_EXERCISE OBJECTIVE_: Filter the records below, keeping only lines with the string "pvTripLt".

_SUPPLIED INFORMATION_:
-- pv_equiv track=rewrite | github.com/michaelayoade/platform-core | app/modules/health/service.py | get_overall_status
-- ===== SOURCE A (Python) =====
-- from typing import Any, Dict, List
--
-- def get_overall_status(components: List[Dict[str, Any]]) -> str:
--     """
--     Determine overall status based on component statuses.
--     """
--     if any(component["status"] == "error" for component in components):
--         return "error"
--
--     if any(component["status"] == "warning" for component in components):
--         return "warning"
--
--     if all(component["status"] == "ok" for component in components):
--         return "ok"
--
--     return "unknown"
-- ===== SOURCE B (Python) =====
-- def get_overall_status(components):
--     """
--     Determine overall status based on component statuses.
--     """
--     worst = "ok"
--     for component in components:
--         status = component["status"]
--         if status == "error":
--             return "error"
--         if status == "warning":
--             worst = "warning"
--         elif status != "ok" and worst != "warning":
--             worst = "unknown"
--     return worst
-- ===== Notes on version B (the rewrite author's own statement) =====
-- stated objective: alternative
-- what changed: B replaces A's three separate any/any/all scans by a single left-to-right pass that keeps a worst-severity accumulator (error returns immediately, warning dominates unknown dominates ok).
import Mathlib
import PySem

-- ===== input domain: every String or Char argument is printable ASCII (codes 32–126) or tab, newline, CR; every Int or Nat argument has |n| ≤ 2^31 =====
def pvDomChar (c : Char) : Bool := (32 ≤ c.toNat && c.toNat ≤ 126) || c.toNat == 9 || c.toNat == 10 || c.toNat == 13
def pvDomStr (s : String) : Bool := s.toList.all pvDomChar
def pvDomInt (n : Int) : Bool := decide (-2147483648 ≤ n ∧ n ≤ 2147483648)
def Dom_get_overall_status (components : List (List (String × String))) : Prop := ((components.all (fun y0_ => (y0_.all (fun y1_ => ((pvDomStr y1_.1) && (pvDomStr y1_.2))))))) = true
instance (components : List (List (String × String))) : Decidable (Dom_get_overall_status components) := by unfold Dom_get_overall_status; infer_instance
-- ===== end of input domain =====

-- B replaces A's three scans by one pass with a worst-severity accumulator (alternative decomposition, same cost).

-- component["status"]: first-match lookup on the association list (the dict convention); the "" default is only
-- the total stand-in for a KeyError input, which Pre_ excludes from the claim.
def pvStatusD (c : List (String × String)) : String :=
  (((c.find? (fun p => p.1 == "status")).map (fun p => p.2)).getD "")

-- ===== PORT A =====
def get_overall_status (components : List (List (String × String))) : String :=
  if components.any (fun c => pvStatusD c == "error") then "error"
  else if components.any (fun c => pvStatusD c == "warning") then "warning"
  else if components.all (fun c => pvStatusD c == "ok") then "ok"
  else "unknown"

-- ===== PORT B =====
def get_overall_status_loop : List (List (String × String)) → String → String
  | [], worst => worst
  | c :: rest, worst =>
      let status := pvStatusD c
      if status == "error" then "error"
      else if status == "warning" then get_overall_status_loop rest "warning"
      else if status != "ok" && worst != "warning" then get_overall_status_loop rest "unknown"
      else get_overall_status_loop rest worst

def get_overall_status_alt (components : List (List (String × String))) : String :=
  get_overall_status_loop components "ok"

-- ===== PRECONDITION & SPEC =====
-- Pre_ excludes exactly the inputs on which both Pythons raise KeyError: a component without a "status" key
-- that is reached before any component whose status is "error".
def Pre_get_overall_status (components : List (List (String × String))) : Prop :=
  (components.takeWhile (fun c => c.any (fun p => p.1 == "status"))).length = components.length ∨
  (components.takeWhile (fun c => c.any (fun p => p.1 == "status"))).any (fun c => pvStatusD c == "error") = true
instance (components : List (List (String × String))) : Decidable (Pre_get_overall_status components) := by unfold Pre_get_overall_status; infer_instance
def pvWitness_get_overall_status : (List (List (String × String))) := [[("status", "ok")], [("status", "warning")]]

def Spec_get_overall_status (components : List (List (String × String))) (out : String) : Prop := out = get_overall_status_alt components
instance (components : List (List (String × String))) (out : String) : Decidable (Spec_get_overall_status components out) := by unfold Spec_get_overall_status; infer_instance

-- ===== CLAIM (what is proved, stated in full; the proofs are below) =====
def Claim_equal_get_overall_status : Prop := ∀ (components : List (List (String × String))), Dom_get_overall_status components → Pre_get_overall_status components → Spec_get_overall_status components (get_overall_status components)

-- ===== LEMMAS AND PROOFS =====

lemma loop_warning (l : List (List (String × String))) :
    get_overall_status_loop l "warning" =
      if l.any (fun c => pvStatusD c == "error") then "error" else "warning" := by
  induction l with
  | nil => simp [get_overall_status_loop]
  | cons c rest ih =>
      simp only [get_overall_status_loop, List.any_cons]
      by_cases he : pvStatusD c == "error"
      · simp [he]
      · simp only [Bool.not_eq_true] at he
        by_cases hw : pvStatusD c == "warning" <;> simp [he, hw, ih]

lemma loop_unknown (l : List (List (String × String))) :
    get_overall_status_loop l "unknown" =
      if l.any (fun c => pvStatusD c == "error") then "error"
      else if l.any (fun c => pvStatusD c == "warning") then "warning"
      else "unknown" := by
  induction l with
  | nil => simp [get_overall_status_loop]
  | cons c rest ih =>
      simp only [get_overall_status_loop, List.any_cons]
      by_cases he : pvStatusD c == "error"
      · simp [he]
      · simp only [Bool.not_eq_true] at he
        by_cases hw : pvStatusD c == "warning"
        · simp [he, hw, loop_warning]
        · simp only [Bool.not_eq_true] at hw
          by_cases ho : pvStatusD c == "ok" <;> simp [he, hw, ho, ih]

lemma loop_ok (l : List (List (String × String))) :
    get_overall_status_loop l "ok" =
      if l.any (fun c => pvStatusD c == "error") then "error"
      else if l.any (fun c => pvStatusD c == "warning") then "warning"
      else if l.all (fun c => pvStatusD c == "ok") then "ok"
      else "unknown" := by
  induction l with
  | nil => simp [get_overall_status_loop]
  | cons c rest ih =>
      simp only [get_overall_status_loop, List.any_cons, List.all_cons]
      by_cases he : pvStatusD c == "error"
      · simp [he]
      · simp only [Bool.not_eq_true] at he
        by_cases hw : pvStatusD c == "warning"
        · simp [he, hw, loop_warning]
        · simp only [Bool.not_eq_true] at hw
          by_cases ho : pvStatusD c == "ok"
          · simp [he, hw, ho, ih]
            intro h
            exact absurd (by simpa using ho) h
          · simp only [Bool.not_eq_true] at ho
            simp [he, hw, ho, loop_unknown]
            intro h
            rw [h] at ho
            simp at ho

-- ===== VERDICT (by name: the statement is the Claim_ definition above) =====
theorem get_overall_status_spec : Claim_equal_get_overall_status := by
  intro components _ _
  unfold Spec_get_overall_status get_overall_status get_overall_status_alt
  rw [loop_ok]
---
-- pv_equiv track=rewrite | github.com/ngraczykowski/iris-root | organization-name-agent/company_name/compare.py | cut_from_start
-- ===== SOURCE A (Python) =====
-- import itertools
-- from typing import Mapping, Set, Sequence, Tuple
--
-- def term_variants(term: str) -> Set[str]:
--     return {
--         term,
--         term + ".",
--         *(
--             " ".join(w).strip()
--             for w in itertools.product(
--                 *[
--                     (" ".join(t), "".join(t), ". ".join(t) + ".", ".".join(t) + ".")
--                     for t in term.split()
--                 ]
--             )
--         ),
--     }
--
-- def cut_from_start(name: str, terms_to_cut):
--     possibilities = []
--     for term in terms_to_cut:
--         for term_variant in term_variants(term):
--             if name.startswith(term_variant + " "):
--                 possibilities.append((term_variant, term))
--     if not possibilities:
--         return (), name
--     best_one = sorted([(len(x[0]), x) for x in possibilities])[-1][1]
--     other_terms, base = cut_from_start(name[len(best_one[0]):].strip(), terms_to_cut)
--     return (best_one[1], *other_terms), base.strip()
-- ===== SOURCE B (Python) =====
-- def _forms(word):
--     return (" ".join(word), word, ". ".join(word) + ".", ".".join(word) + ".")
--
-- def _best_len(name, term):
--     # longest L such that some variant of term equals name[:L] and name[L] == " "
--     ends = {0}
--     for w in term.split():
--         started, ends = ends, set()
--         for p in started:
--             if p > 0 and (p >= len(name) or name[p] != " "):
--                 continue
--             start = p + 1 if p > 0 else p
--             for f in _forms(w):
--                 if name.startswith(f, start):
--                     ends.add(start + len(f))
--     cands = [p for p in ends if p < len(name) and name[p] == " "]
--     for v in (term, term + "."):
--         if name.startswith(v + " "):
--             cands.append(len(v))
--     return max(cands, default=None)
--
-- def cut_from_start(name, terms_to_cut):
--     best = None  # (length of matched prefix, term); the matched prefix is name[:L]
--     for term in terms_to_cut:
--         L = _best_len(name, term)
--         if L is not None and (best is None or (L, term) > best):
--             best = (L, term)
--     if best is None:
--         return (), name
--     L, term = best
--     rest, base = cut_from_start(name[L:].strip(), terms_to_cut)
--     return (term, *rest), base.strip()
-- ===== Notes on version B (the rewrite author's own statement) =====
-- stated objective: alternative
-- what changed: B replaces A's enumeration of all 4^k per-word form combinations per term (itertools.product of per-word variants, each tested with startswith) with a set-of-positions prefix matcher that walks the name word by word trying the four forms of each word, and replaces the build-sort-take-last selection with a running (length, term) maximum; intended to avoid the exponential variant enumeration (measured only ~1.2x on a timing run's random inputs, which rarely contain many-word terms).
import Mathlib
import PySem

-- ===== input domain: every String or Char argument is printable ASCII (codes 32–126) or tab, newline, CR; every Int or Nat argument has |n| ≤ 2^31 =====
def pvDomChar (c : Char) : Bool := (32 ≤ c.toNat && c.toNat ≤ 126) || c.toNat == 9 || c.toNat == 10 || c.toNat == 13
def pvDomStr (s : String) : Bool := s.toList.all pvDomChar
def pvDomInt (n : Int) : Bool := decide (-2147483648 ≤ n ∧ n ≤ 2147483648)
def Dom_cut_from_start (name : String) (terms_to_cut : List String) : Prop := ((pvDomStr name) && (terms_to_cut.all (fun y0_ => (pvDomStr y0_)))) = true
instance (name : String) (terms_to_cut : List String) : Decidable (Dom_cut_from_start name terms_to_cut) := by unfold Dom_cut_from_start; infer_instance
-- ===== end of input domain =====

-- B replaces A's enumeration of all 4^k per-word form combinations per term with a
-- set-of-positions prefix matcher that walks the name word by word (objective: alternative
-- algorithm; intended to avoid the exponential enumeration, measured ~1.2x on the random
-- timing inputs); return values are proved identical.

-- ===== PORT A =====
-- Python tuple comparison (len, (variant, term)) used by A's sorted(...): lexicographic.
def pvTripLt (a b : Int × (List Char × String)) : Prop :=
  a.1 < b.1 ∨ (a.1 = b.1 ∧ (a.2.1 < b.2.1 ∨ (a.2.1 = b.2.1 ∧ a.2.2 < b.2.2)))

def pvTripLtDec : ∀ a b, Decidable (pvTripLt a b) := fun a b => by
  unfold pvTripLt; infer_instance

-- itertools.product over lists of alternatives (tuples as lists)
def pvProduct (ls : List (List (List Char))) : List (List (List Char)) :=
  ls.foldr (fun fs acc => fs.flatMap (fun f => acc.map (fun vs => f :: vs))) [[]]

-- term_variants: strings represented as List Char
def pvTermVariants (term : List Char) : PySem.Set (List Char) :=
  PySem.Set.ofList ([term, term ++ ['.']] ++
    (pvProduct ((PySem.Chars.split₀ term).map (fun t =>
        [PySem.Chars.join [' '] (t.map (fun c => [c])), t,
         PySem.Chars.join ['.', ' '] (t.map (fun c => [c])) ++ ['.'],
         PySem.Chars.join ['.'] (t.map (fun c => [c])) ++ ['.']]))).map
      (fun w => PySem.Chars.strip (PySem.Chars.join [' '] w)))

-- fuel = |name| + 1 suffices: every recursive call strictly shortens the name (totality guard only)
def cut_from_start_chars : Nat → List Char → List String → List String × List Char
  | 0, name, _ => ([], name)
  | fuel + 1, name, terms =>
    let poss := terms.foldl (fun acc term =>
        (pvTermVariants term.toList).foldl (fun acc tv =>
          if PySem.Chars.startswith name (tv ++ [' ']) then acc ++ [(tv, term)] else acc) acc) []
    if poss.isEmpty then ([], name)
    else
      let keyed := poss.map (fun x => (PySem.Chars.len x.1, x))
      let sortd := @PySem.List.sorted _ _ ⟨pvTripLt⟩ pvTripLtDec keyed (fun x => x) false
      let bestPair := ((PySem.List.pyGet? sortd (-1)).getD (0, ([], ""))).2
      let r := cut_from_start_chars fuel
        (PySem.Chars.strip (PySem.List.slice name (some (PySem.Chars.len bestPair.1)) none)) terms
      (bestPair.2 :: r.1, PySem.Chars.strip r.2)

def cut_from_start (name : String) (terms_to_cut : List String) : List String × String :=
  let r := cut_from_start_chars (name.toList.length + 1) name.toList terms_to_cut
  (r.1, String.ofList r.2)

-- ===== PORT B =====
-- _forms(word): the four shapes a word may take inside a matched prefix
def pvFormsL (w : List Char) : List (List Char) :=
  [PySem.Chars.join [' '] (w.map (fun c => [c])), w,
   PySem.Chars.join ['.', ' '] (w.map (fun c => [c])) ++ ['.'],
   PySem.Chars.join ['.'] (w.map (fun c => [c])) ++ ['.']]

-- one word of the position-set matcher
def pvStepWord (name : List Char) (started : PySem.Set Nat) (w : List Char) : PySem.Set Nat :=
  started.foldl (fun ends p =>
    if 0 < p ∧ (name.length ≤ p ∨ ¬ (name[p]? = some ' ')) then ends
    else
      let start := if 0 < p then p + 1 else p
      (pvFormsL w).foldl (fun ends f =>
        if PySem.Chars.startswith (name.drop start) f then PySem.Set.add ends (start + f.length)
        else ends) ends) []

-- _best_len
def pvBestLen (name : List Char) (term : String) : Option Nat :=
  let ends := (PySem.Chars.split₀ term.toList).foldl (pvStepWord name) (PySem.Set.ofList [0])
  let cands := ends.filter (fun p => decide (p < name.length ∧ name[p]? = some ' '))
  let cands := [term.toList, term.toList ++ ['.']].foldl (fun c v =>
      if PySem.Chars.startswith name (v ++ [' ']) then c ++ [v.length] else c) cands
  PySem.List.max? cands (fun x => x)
--
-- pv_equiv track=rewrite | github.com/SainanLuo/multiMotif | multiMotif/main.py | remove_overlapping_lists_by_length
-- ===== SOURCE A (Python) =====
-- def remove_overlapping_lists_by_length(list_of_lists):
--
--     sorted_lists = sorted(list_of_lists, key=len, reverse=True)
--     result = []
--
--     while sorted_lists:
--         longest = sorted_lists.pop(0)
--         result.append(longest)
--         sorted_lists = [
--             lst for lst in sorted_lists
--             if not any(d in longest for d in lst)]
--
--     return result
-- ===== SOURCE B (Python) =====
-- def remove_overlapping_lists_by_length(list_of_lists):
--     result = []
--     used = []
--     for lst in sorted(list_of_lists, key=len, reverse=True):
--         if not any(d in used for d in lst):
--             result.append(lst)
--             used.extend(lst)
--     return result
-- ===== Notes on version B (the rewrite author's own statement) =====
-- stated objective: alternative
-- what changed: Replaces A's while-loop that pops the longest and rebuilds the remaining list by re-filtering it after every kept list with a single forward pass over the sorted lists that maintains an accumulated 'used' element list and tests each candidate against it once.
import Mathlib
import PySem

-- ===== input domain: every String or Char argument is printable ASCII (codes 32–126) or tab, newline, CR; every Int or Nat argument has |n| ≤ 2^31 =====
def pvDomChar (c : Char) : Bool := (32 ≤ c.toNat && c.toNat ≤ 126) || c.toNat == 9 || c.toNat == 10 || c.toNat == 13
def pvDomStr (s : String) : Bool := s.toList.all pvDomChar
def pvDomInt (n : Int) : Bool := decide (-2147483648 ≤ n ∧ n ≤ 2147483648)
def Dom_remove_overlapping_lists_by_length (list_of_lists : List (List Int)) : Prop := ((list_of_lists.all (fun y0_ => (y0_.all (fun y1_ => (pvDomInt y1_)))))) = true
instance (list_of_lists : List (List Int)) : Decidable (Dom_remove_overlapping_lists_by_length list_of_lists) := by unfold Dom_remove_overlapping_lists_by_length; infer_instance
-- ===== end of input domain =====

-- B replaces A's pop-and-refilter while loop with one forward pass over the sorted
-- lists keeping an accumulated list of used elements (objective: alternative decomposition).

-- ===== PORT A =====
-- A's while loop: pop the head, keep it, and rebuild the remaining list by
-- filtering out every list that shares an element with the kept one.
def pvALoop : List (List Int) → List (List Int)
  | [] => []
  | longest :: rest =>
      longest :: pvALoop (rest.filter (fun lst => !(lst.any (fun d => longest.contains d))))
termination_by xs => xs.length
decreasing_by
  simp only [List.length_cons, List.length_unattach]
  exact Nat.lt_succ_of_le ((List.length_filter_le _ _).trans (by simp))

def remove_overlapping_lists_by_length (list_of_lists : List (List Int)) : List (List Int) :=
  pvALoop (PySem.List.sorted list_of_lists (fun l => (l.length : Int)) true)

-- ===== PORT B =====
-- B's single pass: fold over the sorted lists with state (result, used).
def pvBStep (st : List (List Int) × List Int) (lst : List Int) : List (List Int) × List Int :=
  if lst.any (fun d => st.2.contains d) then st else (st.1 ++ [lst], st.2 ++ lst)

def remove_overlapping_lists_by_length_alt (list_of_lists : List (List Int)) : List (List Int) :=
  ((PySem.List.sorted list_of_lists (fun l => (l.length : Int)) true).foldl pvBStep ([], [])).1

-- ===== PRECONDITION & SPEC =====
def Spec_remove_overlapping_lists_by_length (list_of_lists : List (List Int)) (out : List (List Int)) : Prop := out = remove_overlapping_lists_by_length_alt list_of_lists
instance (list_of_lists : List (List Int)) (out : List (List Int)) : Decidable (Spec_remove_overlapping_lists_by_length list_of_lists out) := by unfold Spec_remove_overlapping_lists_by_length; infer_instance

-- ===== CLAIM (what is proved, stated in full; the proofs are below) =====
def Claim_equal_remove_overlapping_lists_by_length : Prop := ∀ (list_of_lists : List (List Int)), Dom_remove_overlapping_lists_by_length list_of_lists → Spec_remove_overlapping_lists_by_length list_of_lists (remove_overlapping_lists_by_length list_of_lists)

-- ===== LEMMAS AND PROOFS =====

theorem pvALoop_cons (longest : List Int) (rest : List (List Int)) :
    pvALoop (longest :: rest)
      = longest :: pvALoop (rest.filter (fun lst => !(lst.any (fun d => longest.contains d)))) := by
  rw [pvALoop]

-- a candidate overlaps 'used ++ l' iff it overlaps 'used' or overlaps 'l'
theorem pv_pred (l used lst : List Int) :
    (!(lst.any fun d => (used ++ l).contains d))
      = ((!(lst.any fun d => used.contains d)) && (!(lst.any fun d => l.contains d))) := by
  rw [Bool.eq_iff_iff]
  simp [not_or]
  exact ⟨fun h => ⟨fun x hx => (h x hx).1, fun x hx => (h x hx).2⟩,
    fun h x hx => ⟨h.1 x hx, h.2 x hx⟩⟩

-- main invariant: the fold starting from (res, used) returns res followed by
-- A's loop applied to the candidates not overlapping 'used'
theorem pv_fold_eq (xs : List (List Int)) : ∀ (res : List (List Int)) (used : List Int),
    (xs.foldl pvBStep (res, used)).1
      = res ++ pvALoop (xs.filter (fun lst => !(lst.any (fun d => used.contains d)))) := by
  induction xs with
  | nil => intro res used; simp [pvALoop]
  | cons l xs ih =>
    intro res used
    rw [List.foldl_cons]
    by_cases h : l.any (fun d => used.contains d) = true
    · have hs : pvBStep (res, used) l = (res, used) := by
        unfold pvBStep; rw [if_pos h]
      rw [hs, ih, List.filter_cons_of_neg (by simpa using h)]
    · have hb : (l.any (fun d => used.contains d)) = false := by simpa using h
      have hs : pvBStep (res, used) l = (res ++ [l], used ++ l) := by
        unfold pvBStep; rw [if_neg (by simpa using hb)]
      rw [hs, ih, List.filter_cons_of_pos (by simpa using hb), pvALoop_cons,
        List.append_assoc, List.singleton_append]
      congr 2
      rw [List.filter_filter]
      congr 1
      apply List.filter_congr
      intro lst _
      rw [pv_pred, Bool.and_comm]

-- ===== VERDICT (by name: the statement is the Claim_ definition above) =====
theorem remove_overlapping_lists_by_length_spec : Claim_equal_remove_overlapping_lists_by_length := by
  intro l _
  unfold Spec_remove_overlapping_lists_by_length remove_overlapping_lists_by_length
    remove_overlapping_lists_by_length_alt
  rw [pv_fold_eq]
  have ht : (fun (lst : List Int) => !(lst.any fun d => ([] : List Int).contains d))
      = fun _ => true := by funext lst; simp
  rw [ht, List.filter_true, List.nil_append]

_SOLUTION FOR THIS TASK_:
def pvTripLt (a b : Int × (List Char × String)) : Prop :=
def pvTripLtDec : ∀ a b, Decidable (pvTripLt a b) := fun a b => by
  unfold pvTripLt; infer_instance
      let sortd := @PySem.List.sorted _ _ ⟨pvTripLt⟩ pvTripLtDec keyed (fun x => x) false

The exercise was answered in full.